:: TASK DESCRIPTION ::
Among the records that follow, how many lines contain the word "domain"? Give the number and no other words.

:: SUPPLIED RECORDS ::
-- pv_equiv track=rewrite | github.com/ericmerle3789/Collatz-Junction-Theorem | scripts/research/r50_z_structure.py | compute_slice_distribution_full
-- ===== SOURCE A (Python) =====
-- from math import comb, gcd, ceil, log2, sqrt, pi
-- from itertools import combinations_with_replacement
--
-- def compute_S(k):
--     """Minimal S such that 2^S > 3^k."""
--     S = ceil(k * log2(3))
--     three_k = 3 ** k
--     while (1 << S) <= three_k:
--         S += 1
--     while S > 0 and (1 << (S - 1)) > three_k:
--         S -= 1
--     return S
--
-- def compute_g(k, p):
--     """g = 2 * 3^{-1} mod p. Returns None if 3 not invertible."""
--     if gcd(3, p) != 1:
--         return None
--     return (2 * pow(3, -1, p)) % p
--
-- def compute_slice_distribution_full(k, p, b0, g=None):
--     """Compute N_{b0,r} = full distribution of slice b0 including shift.
--
--     N_{b0,r} = #{(B1,...,B_{k-1}) monotone with b0<=B1<=...<=B_{k-1}<=max_B :
--                 2^{b0} + g*Sum_{j=1}^{k-1} g^{j-1}*2^{B_j} = r mod p}
--
--     For k>=3, the last component B_{k-1}=max_B is forced.
--     Returns: (count_array_of_length_p, C_{b0})
--     """
--     S_val = compute_S(k)
--     max_B = S_val - k
--     if g is None:
--         g = compute_g(k, p)
--
--     count = [0] * p
--     n_vecs = 0
--     shift = pow(2, b0, p)
--
--     if k == 1:
--         if b0 == max_B:
--             r = shift % p
--             count[r] += 1
--             n_vecs = 1
--         return count, n_vecs
--
--     if k == 2:
--         r = (shift + g * pow(2, max_B, p)) % p
--         count[r] += 1
--         n_vecs = 1
--         return count, n_vecs
--
--     # k >= 3: enumerate tails (B1,...,B_{k-2}) with b0<=B1<=...<=B_{k-2}<=max_B
--     # B_{k-1} = max_B is forced
--     g_pows = [pow(g, j, p) for j in range(k)]
--     two_pows_mod = [pow(2, b, p) for b in range(max_B + 1)]
--     last_term = (g_pows[k - 1] * two_pows_mod[max_B]) % p
--     tail_len = k - 2  # number of free components
--
--     for combo in combinations_with_replacement(range(b0, max_B + 1), tail_len):
--         res = shift
--         for idx, bj in enumerate(combo):
--             res = (res + g_pows[idx + 1] * two_pows_mod[bj]) % p
--         res = (res + last_term) % p
--         count[res] += 1
--         n_vecs += 1
--
--     return count, n_vecs
-- ===== SOURCE B (Python) =====
-- from math import gcd
--
-- def compute_slice_distribution_full(k, p, b0, g=None):
--     """DP re-implementation: count monotone tails by (value, position, residue)
--     instead of enumerating every tuple."""
--     three_k = 3 ** k
--     S = three_k.bit_length()          # minimal S with 2^S > 3^k (3^k is odd)
--     max_B = S - k
--     if g is None:
--         if gcd(3, p) == 1:
--             g = (2 * pow(3, -1, p)) % p
--     shift = pow(2, b0, p)
--
--     if k == 1:
--         count = [0] * p
--         if b0 == max_B:
--             count[shift % p] += 1
--             return count, 1
--         return count, 0
--
--     if k == 2:
--         count = [0] * p
--         count[(shift + g * pow(2, max_B, p)) % p] += 1
--         return count, 1
--
--     # k >= 3: T[j][r] = number of monotone (B_j,...,B_t) with values in
--     # [v, max_B] and sum_{i=j}^{t} g^i * 2^{B_i} = r (mod p), t = k - 2.
--     t = k - 2
--     if max_B < b0:          # empty value range: no monotone tail exists
--         return [0] * p, 0
--     g_pows = [pow(g, j, p) for j in range(t + 1)]
--     T = [[0] * p for _ in range(t + 2)]
--     T[t + 1][0] = 1
--     for v in range(max_B, b0 - 1, -1):
--         twov = pow(2, v, p)
--         for j in range(t, 0, -1):
--             wj = (g_pows[j] * twov) % p
--             nxt = T[j + 1]
--             row = T[j]
--             T[j] = [row[r] + nxt[(r - wj) % p] for r in range(p)]
--     off = (shift + pow(g, k - 1, p) * pow(2, max_B, p)) % p
--     count = [T[1][(s - off) % p] for s in range(p)]
--     return count, sum(T[1])
-- ===== Notes on version B (the rewrite author's own statement) =====
-- stated objective: faster
-- what changed: A enumerates every monotone tail via combinations_with_replacement (exponential in k) and re-folds each tuple's weighted sum; B counts tails with a dynamic program over (value, position, residue), adding one value level at a time, so no tuple is ever materialised; intended as faster (asymptotic), a timing run measured 17x-35x where both finish, though B's k*p DP table can exhaust memory on some very large inputs on which A times out too.
-- outside the precondition, e.g. on compute_slice_distribution_full(2, 5, -1, None): A returns ([0, 0, 0, 0, 1], 1), B returns ([0, 0, 0, 0, 1], 1); on compute_slice_distribution_full(1, -3, 0, None): A returns ([], 0), B returns ([], 0); on compute_slice_distribution_full(3, 5, -1, None): A returns ([1, 1, 0, 2, 0], 4), B returns ([1, 1, 0, 1, 1], 4)
import Mathlib
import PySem

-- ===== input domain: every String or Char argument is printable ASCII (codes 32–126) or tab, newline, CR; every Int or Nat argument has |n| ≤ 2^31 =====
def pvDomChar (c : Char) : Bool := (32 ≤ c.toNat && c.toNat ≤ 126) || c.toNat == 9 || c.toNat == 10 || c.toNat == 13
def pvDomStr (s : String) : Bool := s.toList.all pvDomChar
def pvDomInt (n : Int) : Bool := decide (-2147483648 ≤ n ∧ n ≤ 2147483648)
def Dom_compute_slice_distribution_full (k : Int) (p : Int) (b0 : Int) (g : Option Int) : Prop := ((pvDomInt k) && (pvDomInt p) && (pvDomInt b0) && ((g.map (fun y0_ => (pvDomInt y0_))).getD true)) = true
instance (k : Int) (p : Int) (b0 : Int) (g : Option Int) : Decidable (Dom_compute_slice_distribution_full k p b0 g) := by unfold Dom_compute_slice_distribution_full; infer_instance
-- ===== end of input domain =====

-- B replaces A's exponential enumeration of all monotone tails by a DP over
-- (value, position, residue); return values agree on the stated precondition.

-- ===== PORT A =====

-- compute_S: 'while (1 << S) <= three_k: S += 1' (fuel-bounded; 2*k+2 always suffices)
def pvUp (t : Nat) : Nat → Nat → Nat
  | 0, S => S
  | f + 1, S => if 2 ^ S ≤ t then pvUp t f (S + 1) else S

-- compute_S: 'while S > 0 and (1 << (S - 1)) > three_k: S -= 1' (fuel-bounded)
def pvDown (t : Nat) : Nat → Nat → Nat
  | 0, S => S
  | f + 1, S => if 0 < S ∧ t < 2 ^ (S - 1) then pvDown t f (S - 1) else S

-- compute_S(k).  The float seed 'ceil(k*log2(3))' cannot be ported; we seed the
-- first while loop at 0 instead — the two correction loops make the result
-- (the least S with 2^S > 3^k) independent of the seed, so this is exact.
def computeS (k : Nat) : Nat :=
  let t := 3 ^ k
  let S1 := pvUp t (2 * k + 2) 0
  pvDown t S1 S1

-- pow(3, -1, p) for p ≥ 1 with gcd(3,p) = 1 (closed form for the builtin; exact mod p)
def pvInv3 (p : Int) : Int :=
  if PySem.Int.mod p 3 = 2 then (p + 1) / 3 else (2 * p + 1) / 3

-- 'if g is None: g = compute_g(k, p)' — the value actually bound to g afterwards
-- (when compute_g returns None the Python g is never used on inputs admitted by Pre_,
-- so the junk value returned here is never read there either)
def pvGv (p : Int) (g : Option Int) : Int :=
  match g with
  | some x => x
  | none => PySem.Int.mod (2 * pvInv3 p) p

-- 'count[i] += 1'
def pvBump (xs : List Int) (i : Nat) : List Int := xs.set i (xs.getD i 0 + 1)

-- combinations_with_replacement(range(lo, hi+1), m), in lexicographic order
def pvCWR (hi : Int) : Int → Nat → List (List Int)
  | _, 0 => [[]]
  | lo, m + 1 =>
      (PySem.List.pyRange lo (hi + 1) 1).flatMap (fun v => (pvCWR hi v m).map (fun c => v :: c))

def compute_slice_distribution_full (k : Int) (p : Int) (b0 : Int) (g : Option Int) : List Int × Int :=
  let S : Int := (computeS k.toNat : Nat)
  let maxB : Int := S - k
  let gv : Int := pvGv p g
  let count : List Int := List.replicate p.toNat 0
  let shift : Int := PySem.Int.powMod 2 b0.toNat p
  if k = 1 then
    if b0 = maxB then (pvBump count (PySem.Int.mod shift p).toNat, 1) else (count, 0)
  else if k = 2 then
    (pvBump count (PySem.Int.mod (shift + gv * PySem.Int.powMod 2 maxB.toNat p) p).toNat, 1)
  else
    let gpows : List Int := (List.range k.toNat).map (fun j => PySem.Int.powMod gv j p)
    let tpows : List Int := (PySem.List.pyRange 0 (maxB + 1) 1).map (fun b => PySem.Int.powMod 2 b.toNat p)
    let last : Int := PySem.Int.mod (PySem.List.pyGetD gpows (k - 1) 0 * PySem.List.pyGetD tpows maxB 0) p
    (pvCWR maxB b0 (k - 2).toNat).foldl
      (fun acc c =>
        let res := PySem.Int.mod
          ((c.zipIdx.foldl
              (fun r x =>
                PySem.Int.mod
                  (r + PySem.List.pyGetD gpows ((x.2 : Int) + 1) 0 * PySem.List.pyGetD tpows x.1 0) p)
              shift) + last) p
        (pvBump acc.1 res.toNat, acc.2 + 1))
      (count, 0)

-- ===== PORT B =====

-- one v-iteration of the DP: update rows j = t .. 1 (right to left), row t+1 unchanged;
-- the incoming list is rows [T[j], ..., T[t+1]] and j is the index of the first row
def pvUpd (p twov : Int) (gpows : List Int) : Nat → List (List Int) → List (List Int)
  | _, [] => []
  | _, [lastRow] => [lastRow]
  | j, row :: rest =>
      let rest' := pvUpd p twov gpows (j + 1) rest
      let nxt := rest'.headD []
      let wj := PySem.Int.mod (PySem.List.pyGetD gpows (j : Int) 0 * twov) p
      ((PySem.List.pyRange 0 p 1).map
        (fun r => PySem.List.pyGetD row r 0 + PySem.List.pyGetD nxt (PySem.Int.mod (r - wj) p) 0)) :: rest'

def compute_slice_distribution_full_alt (k : Int) (p : Int) (b0 : Int) (g : Option Int) : List Int × Int :=
  let S : Int := (PySem.Int.bitLength ((3 : Int) ^ k.toNat) : Nat)
  let maxB : Int := S - k
  let gv : Int := pvGv p g
  let shift : Int := PySem.Int.powMod 2 b0.toNat p
  if k = 1 then
    let count := List.replicate p.toNat 0
    if b0 = maxB then (pvBump count (PySem.Int.mod shift p).toNat, 1) else (count, 0)
  else if k = 2 then
    let count := List.replicate p.toNat 0
    (pvBump count (PySem.Int.mod (shift + gv * PySem.Int.powMod 2 maxB.toNat p) p).toNat, 1)
  else
    let t : Nat := (k - 2).toNat
    if maxB < b0 then (List.replicate p.toNat 0, 0) else
    let gpows : List Int := (List.range (t + 1)).map (fun j => PySem.Int.powMod gv j p)
    -- T holds rows j = 1 .. t+1 (Source B's T[0] is never read or written and is not carried)
    let T0 : List (List Int) :=
      List.replicate t (List.replicate p.toNat 0) ++ [pvBump (List.replicate p.toNat 0) 0]
    let Tfin : List (List Int) :=
      (PySem.List.pyRange maxB (b0 - 1) (-1)).foldl
        (fun T v => pvUpd p (PySem.Int.powMod 2 v.toNat p) gpows 1 T) T0
    let T1 : List Int := Tfin.headD []
    let off : Int :=
      PySem.Int.mod (shift + PySem.Int.powMod gv (k - 1).toNat p * PySem.Int.powMod 2 maxB.toNat p) p
    ((PySem.List.pyRange 0 p 1).map
        (fun s => PySem.List.pyGetD T1 (PySem.Int.mod (s - off) p) 0),
     T1.sum)

-- ===== PRECONDITION & SPEC =====
-- Pre_ restricts to the function's natural domain — k ≥ 1 tuple components, a
-- positive modulus p, a non-negative bit position b0 (outside it A raises
-- ValueError/IndexError/TypeError or reads its power table at Python's
-- negative wrap-around indices) — and, when g is None and k ≠ 1, to p not
-- divisible by 3 (otherwise compute_g returns None and A raises TypeError).
def Pre_compute_slice_distribution_full (k : Int) (p : Int) (b0 : Int) (g : Option Int) : Prop :=
  1 ≤ k ∧ 1 ≤ p ∧ 0 ≤ b0 ∧ (k = 1 ∨ g ≠ none ∨ ¬ (3 ∣ p))
instance (k : Int) (p : Int) (b0 : Int) (g : Option Int) : Decidable (Pre_compute_slice_distribution_full k p b0 g) := by
  unfold Pre_compute_slice_distribution_full; infer_instance

def pvWitness_compute_slice_distribution_full : Int × Int × Int × Option Int := (4, 7, 1, none)

def Spec_compute_slice_distribution_full (k : Int) (p : Int) (b0 : Int) (g : Option Int) (out : List Int × Int) : Prop := out = compute_slice_distribution_full_alt k p b0 g
instance (k : Int) (p : Int) (b0 : Int) (g : Option Int) (out : List Int × Int) : Decidable (Spec_compute_slice_distribution_full k p b0 g out) := by unfold Spec_compute_slice_distribution_full; infer_instance

-- ===== CLAIM (what is proved, stated in full; the proofs are below) =====
def Claim_equal_compute_slice_distribution_full : Prop := ∀ (k : Int) (p : Int) (b0 : Int) (g : Option Int), Dom_compute_slice_distribution_full k p b0 g → Pre_compute_slice_distribution_full k p b0 g → Spec_compute_slice_distribution_full k p b0 g (compute_slice_distribution_full k p b0 g)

:: FINISHED EXERCISE ::
3